- TASK OBJECTIVE: Pull every line that includes the word "elim" out of the data below and copy it.

- SUPPLIED MATERIAL:
-- pv_equiv track=rewrite | github.com/AnticPan/Hierarchical-GEC | utils/recoder.py | _relation_p_and_ts
-- ===== SOURCE A (Python) =====
-- from typing import List, NamedTuple, Set, Dict, Union, Tuple
--
-- def _relation_p_and_ts(p: Tuple[int], ts: List[Tuple[int]]):
--     assert len(p) == 2
--     predict_start, predict_end = p
--     cross = False
--     for (target_start, target_end) in ts:
--         if target_start == predict_start and target_end == predict_end:
--             return "right"
--         elif target_start>= predict_start and target_end <= predict_end:
--             return "t_in_p"
--         elif target_start <= predict_start and target_end >= predict_end:
--             return "p_in_t"
--         elif (target_end <= predict_end and target_end >= predict_start) or \
--             (target_start >= predict_start and target_start<= predict_end):
--             cross = True
--     if cross:
--         return "cross"
--     return "out"
-- ===== SOURCE B (Python) =====
-- def _relation_p_and_ts(p, ts):
--     assert len(p) == 2
--     ps, pe = p
--
--     def classify(t):
--         s, e = t
--         if s == ps and e == pe:
--             return "right"
--         if s >= ps and e <= pe:
--             return "t_in_p"
--         if s <= ps and e >= pe:
--             return "p_in_t"
--         return None
--
--     strong = next((r for t in ts if (r := classify(t)) is not None), None)
--     if strong is not None:
--         return strong
--     if any((e <= pe and e >= ps) or (s >= ps and s <= pe) for s, e in ts):
--         return "cross"
--     return "out"
-- ===== Notes on version B (the rewrite author's own statement) =====
-- stated objective: alternative
-- what changed: Replaces the single loop carrying a cross flag and early returns with a find-first pass for a strong relation (via a classify helper and next()) followed by a separate any() pass for the cross overlap.
import Mathlib
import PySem

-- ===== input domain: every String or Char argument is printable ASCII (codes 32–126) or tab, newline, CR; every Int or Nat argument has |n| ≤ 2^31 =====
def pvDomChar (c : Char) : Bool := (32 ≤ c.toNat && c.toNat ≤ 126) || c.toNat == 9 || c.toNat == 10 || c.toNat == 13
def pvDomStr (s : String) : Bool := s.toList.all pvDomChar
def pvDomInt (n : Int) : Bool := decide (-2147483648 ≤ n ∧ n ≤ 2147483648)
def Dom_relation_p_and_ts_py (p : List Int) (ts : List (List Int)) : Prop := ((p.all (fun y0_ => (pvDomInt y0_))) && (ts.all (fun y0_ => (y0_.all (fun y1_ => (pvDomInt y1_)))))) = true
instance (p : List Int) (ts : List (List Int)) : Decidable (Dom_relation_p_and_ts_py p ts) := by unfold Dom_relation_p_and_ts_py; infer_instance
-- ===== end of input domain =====

-- B replaces A's single loop-with-cross-flag by a find-first strong-relation pass plus a
-- separate any-cross pass (alternative decomposition, same cost). Return-value equivalence only.

-- ===== PORT A =====
-- A's loop: scan ts in order, early-return on a strong relation, carry the cross flag.
def relAloop (ps pe : Int) (ts : List (List Int)) (cross : Bool) : String :=
  match ts with
  | [] => if cross then "cross" else "out"
  | t :: rest =>
    match t with
    | [s, e] =>
      if s = ps ∧ e = pe then "right"
      else if s ≥ ps ∧ e ≤ pe then "t_in_p"
      else if s ≤ ps ∧ e ≥ pe then "p_in_t"
      else if (e ≤ pe ∧ e ≥ ps) ∨ (s ≥ ps ∧ s ≤ pe) then relAloop ps pe rest true
      else relAloop ps pe rest cross
    | _ => ""  -- tuple unpacking raises ValueError in Python; excluded by Pre_

def relation_p_and_ts_py (p : List Int) (ts : List (List Int)) : String :=
  match p with
  | [ps, pe] => relAloop ps pe ts false
  | _ => ""  -- assert len(p) == 2 fails; excluded by Pre_

-- ===== PORT B =====
-- B's classify helper: the strong relation of one target, or none.
def classifyB (ps pe s e : Int) : Option String :=
  if s = ps ∧ e = pe then some "right"
  else if s ≥ ps ∧ e ≤ pe then some "t_in_p"
  else if s ≤ ps ∧ e ≥ pe then some "p_in_t"
  else none

-- B's first pass: first target with a strong relation (next(...) over the generator).
def firstStrong (ps pe : Int) : List (List Int) → Option String
  | [] => none
  | t :: rest =>
    match t with
    | [s, e] =>
      match classifyB ps pe s e with
      | some r => some r
      | none => firstStrong ps pe rest
    | _ => some ""  -- unpacking raises in Python; excluded by Pre_

-- B's second pass predicate: the cross overlap condition of one target.
def crossCond (ps pe : Int) (t : List Int) : Bool :=
  match t with
  | [s, e] => decide ((e ≤ pe ∧ e ≥ ps) ∨ (s ≥ ps ∧ s ≤ pe))
  | _ => false  -- unpacking raises in Python; excluded by Pre_

def relation_p_and_ts_py_alt (p : List Int) (ts : List (List Int)) : String :=
  match p with
  | [ps, pe] =>
    match firstStrong ps pe ts with
    | some r => r
    | none => if ts.any (crossCond ps pe) then "cross" else "out"
  | _ => ""  -- assert fails; excluded by Pre_

-- ===== PRECONDITION & SPEC =====
-- strongT: the target yields one of the three early-return relations (used only by Pre_).
def strongT (ps pe : Int) (t : List Int) : Bool :=
  match t with
  | [s, e] => decide (s = ps ∧ e = pe ∨ (s ≥ ps ∧ e ≤ pe) ∨ (s ≤ ps ∧ e ≥ pe))
  | _ => false

-- Pre_ excludes exactly the inputs where Python raises: p not a pair (AssertionError), or a
-- target that is not a pair and is reached, i.e. not preceded by a strong early-return target
-- (ValueError on tuple unpacking).
def Pre_relation_p_and_ts_py (p : List Int) (ts : List (List Int)) : Prop :=
  match p with
  | [ps, pe] =>
    ∀ i < ts.length, (ts.getD i []).length = 2 ∨ ∃ j < i, strongT ps pe (ts.getD j []) = true
  | _ => False
instance (p : List Int) (ts : List (List Int)) : Decidable (Pre_relation_p_and_ts_py p ts) := by
  unfold Pre_relation_p_and_ts_py
  rcases p with _ | ⟨ps, _ | ⟨pe, _ | _⟩⟩ <;> infer_instance

def pvWitness_relation_p_and_ts_py : List Int × List (List Int) := ([0, 5], [[6, 7], [1, 4]])

def Spec_relation_p_and_ts_py (p : List Int) (ts : List (List Int)) (out : String) : Prop := out = relation_p_and_ts_py_alt p ts
instance (p : List Int) (ts : List (List Int)) (out : String) : Decidable (Spec_relation_p_and_ts_py p ts out) := by unfold Spec_relation_p_and_ts_py; infer_instance

-- ===== CLAIM (what is proved, stated in full; the proofs are below) =====
def Claim_equal_relation_p_and_ts_py : Prop := ∀ (p : List Int) (ts : List (List Int)), Dom_relation_p_and_ts_py p ts → Pre_relation_p_and_ts_py p ts → Spec_relation_p_and_ts_py p ts (relation_p_and_ts_py p ts)

-- ===== LEMMAS AND PROOFS =====

-- A's loop equals B's two-pass decomposition, for any incoming cross flag,
-- provided every target not preceded by a strong one is a pair.
theorem relAloop_eq (ps pe : Int) (ts : List (List Int)) (cross : Bool)
    (h : ∀ i < ts.length, (ts.getD i []).length = 2 ∨ ∃ j < i, strongT ps pe (ts.getD j []) = true) :
    relAloop ps pe ts cross =
      match firstStrong ps pe ts with
      | some r => r
      | none => if cross || ts.any (crossCond ps pe) then "cross" else "out" := by
  induction ts generalizing cross with
  | nil => simp [relAloop, firstStrong]
  | cons t rest ih =>
    have ht : t.length = 2 := by
      rcases h 0 (by simp) with h0 | ⟨j, hj, _⟩
      · simpa using h0
      · omega
    match t, ht with
    | [s, e], _ =>
      simp only [relAloop, firstStrong, classifyB, crossCond, List.any_cons]
      by_cases h1 : s = ps ∧ e = pe
      · simp [h1]
      · by_cases h2 : s ≥ ps ∧ e ≤ pe
        · simp [h1, h2]
        · by_cases h3 : s ≤ ps ∧ e ≥ pe
          · simp [h1, h2, h3]
          · have hns : strongT ps pe [s, e] = false := by
              simp only [strongT, decide_eq_false_iff_not]
              tauto
            have hrest : ∀ i < rest.length,
                (rest.getD i []).length = 2 ∨ ∃ j < i, strongT ps pe (rest.getD j []) = true := by
              intro i hi
              rcases h (i + 1) (by simp; omega) with hl | ⟨j, hj, hs⟩
              · left; simpa using hl
              · right
                match j, hj, hs with
                | 0, _, hs => simp [hns] at hs
                | k + 1, hjk, hs => exact ⟨k, by omega, by simpa using hs⟩
            by_cases h4 : (e ≤ pe ∧ e ≥ ps) ∨ (s ≥ ps ∧ s ≤ pe)
            · rw [if_neg h1, if_neg h2, if_neg h3, if_pos h4, ih true hrest]
              cases firstStrong ps pe rest <;> simp [h1, h2, h3, h4]
            · rw [if_neg h1, if_neg h2, if_neg h3, if_neg h4, ih cross hrest]
              cases firstStrong ps pe rest <;> simp [h1, h2, h3, h4]

theorem relation_p_and_ts_py_spec : Claim_equal_relation_p_and_ts_py := by
  intro p ts _ hpre
  unfold Spec_relation_p_and_ts_py relation_p_and_ts_py relation_p_and_ts_py_alt
  match p, hpre with
  | [], hpre => exact hpre.elim
  | [_], hpre => exact hpre.elim
  | _ :: _ :: _ :: _, hpre => exact hpre.elim
  | [ps, pe], hpre =>
    show relAloop ps pe ts false =
      (match firstStrong ps pe ts with
       | some r => r
       | none => if ts.any (crossCond ps pe) then "cross" else "out")
    rw [relAloop_eq ps pe ts false hpre]
    simp
-- pv_equiv track=rewrite | github.com/bolcom/iris | src/iris/bin/sync_targets_bol.py | clean_plan
-- ===== SOURCE A (Python) =====
-- import copy
--
-- ignore_plan_fields = [
--     'created',
--     'creator',
--     'aggregation_reset',
--     'aggregation_window',
--     'id',
--     'name',
--     'plan_active.name',
--     'plan_id',
--     'threshold_count',
--     'threshold_window',
--     'tracking_key',
--     'tracking_template',
--     'tracking_type',
--     'user_id',
--     'type',
--     'team_id',
--     'all_steps',
-- ]
--
-- def clean_plan(plan):
--     clean_plan = copy.deepcopy(plan)
--     for field in ignore_plan_fields:
--         try:
--             clean_plan.pop(field)
--         except KeyError:
--             pass
--     return clean_plan
-- ===== SOURCE B (Python) =====
-- import copy
--
-- IGNORE_PLAN_FIELDS = {
--     'created', 'creator', 'aggregation_reset', 'aggregation_window', 'id',
--     'name', 'plan_active.name', 'plan_id', 'threshold_count',
--     'threshold_window', 'tracking_key', 'tracking_template', 'tracking_type',
--     'user_id', 'type', 'team_id', 'all_steps',
-- }
--
-- def clean_plan(plan):
--     return {k: copy.deepcopy(v) for k, v in plan.items() if k not in IGNORE_PLAN_FIELDS}
-- ===== Notes on version B (the rewrite author's own statement) =====
-- stated objective: idiomatic
-- what changed: B replaces the deepcopy-then-pop-each-known-field loop by a single dict comprehension over plan.items() that keeps only keys outside a constant ignore set.
import Mathlib
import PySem

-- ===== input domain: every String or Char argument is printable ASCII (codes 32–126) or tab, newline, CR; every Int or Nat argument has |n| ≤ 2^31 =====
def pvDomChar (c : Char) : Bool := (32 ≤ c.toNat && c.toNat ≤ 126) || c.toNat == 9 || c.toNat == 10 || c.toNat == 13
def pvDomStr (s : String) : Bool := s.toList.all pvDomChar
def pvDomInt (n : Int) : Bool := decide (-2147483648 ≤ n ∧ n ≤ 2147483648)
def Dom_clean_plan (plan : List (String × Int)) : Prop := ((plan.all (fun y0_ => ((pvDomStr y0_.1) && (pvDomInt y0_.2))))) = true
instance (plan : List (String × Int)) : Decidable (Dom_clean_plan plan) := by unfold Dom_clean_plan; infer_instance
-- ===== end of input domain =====

-- B replaces A's deepcopy-then-pop-each-known-field loop by a single comprehension over the
-- plan's own items keeping keys outside a constant ignore set (idiomatic; same cost).

-- ===== PORT A =====
def pvIgnorePlanFields : List String :=
  ["created", "creator", "aggregation_reset", "aggregation_window", "id",
   "name", "plan_active.name", "plan_id", "threshold_count",
   "threshold_window", "tracking_key", "tracking_template", "tracking_type",
   "user_id", "type", "team_id", "all_steps"]

-- clean_plan.pop(field) with 'except KeyError: pass': remove the entry for `field` if present
-- (dict keys are unique — Pre_ below — so removing the first match is exact), else unchanged.
def pvPopKey (l : List (String × Int)) (k : String) : List (String × Int) :=
  match l with
  | [] => []
  | p :: rest => if p.1 = k then rest else p :: pvPopKey rest k

-- copy.deepcopy(plan) is the list itself (immutable values); then the pop loop.
def clean_plan (plan : List (String × Int)) : List (String × Int) :=
  pvIgnorePlanFields.foldl pvPopKey plan

-- ===== PORT B =====
def pvIgnoreSet : PySem.Set String :=
  PySem.Set.ofList
    ["created", "creator", "aggregation_reset", "aggregation_window", "id",
     "name", "plan_active.name", "plan_id", "threshold_count",
     "threshold_window", "tracking_key", "tracking_template", "tracking_type",
     "user_id", "type", "team_id", "all_steps"]

-- {k: deepcopy(v) for k, v in plan.items() if k not in IGNORE_PLAN_FIELDS}
def clean_plan_alt (plan : List (String × Int)) : List (String × Int) :=
  plan.filter (fun p => !(PySem.Set.contains pvIgnoreSet p.1))

-- ===== PRECONDITION & SPEC =====
-- Pre_ excludes association lists with duplicate keys: the Python argument is a dict, whose
-- association-list image always has distinct keys, so such lists represent no Python input.
def Pre_clean_plan (plan : List (String × Int)) : Prop := (plan.map Prod.fst).Nodup
instance (plan : List (String × Int)) : Decidable (Pre_clean_plan plan) := by unfold Pre_clean_plan; infer_instance
def pvWitness_clean_plan : (List (String × Int)) := [("id", 3), ("steps", 1), ("foo", 2)]
def Spec_clean_plan (plan : List (String × Int)) (out : List (String × Int)) : Prop := out = clean_plan_alt plan
instance (plan : List (String × Int)) (out : List (String × Int)) : Decidable (Spec_clean_plan plan out) := by unfold Spec_clean_plan; infer_instance

-- ===== CLAIM (what is proved, stated in full; the proofs are below) =====
def Claim_equal_clean_plan : Prop := ∀ (plan : List (String × Int)), Dom_clean_plan plan → Pre_clean_plan plan → Spec_clean_plan plan (clean_plan plan)

-- ===== LEMMAS AND PROOFS =====

theorem pvPopKey_eq_filter (l : List (String × Int)) (k : String)
    (h : (l.map Prod.fst).Nodup) :
    pvPopKey l k = l.filter (fun p => !(p.1 == k)) := by
  induction l with
  | nil => rfl
  | cons p rest ih =>
    simp only [List.map_cons, List.nodup_cons] at h
    by_cases hk : p.1 = k
    · subst hk
      simp only [pvPopKey, List.filter_cons]
      have : rest.filter (fun q => !(q.1 == p.1)) = rest := by
        apply List.filter_eq_self.mpr
        intro q hq
        have hne : q.1 ≠ p.1 := fun he => h.1 (he ▸ List.mem_map_of_mem (f := Prod.fst) hq)
        simp [hne]
      simp [this]
    · simp [pvPopKey, hk, ih h.2]

theorem nodup_keys_filter (l : List (String × Int)) (q : String × Int → Bool)
    (h : (l.map Prod.fst).Nodup) : ((l.filter q).map Prod.fst).Nodup :=
  (((List.filter_sublist : (l.filter q).Sublist l)).map Prod.fst).nodup h

theorem foldl_pop_eq_filter (fields : List String) (l : List (String × Int))
    (h : (l.map Prod.fst).Nodup) :
    fields.foldl pvPopKey l = l.filter (fun p => !(fields.contains p.1)) := by
  induction fields generalizing l with
  | nil => simp
  | cons k ks ih =>
    rw [List.foldl_cons, ih (pvPopKey l k) (by
      rw [pvPopKey_eq_filter l k h]; exact nodup_keys_filter _ _ h),
      pvPopKey_eq_filter l k h, List.filter_filter]
    apply List.filter_congr
    intro p _
    by_cases hpk : p.1 = k <;> simp [hpk, Bool.and_comm]

-- ===== VERDICT (by name: the statement is the Claim_ definition above) =====
theorem clean_plan_spec : Claim_equal_clean_plan := by
  intro plan _ hpre
  unfold Spec_clean_plan clean_plan clean_plan_alt
  rw [foldl_pop_eq_filter _ _ hpre]
  apply List.filter_congr
  intro p _
  congr 1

- SOLUTION TO THIS EXERCISE:
  | [], hpre => exact hpre.elim
  | [_], hpre => exact hpre.elim
  | _ :: _ :: _ :: _, hpre => exact hpre.elim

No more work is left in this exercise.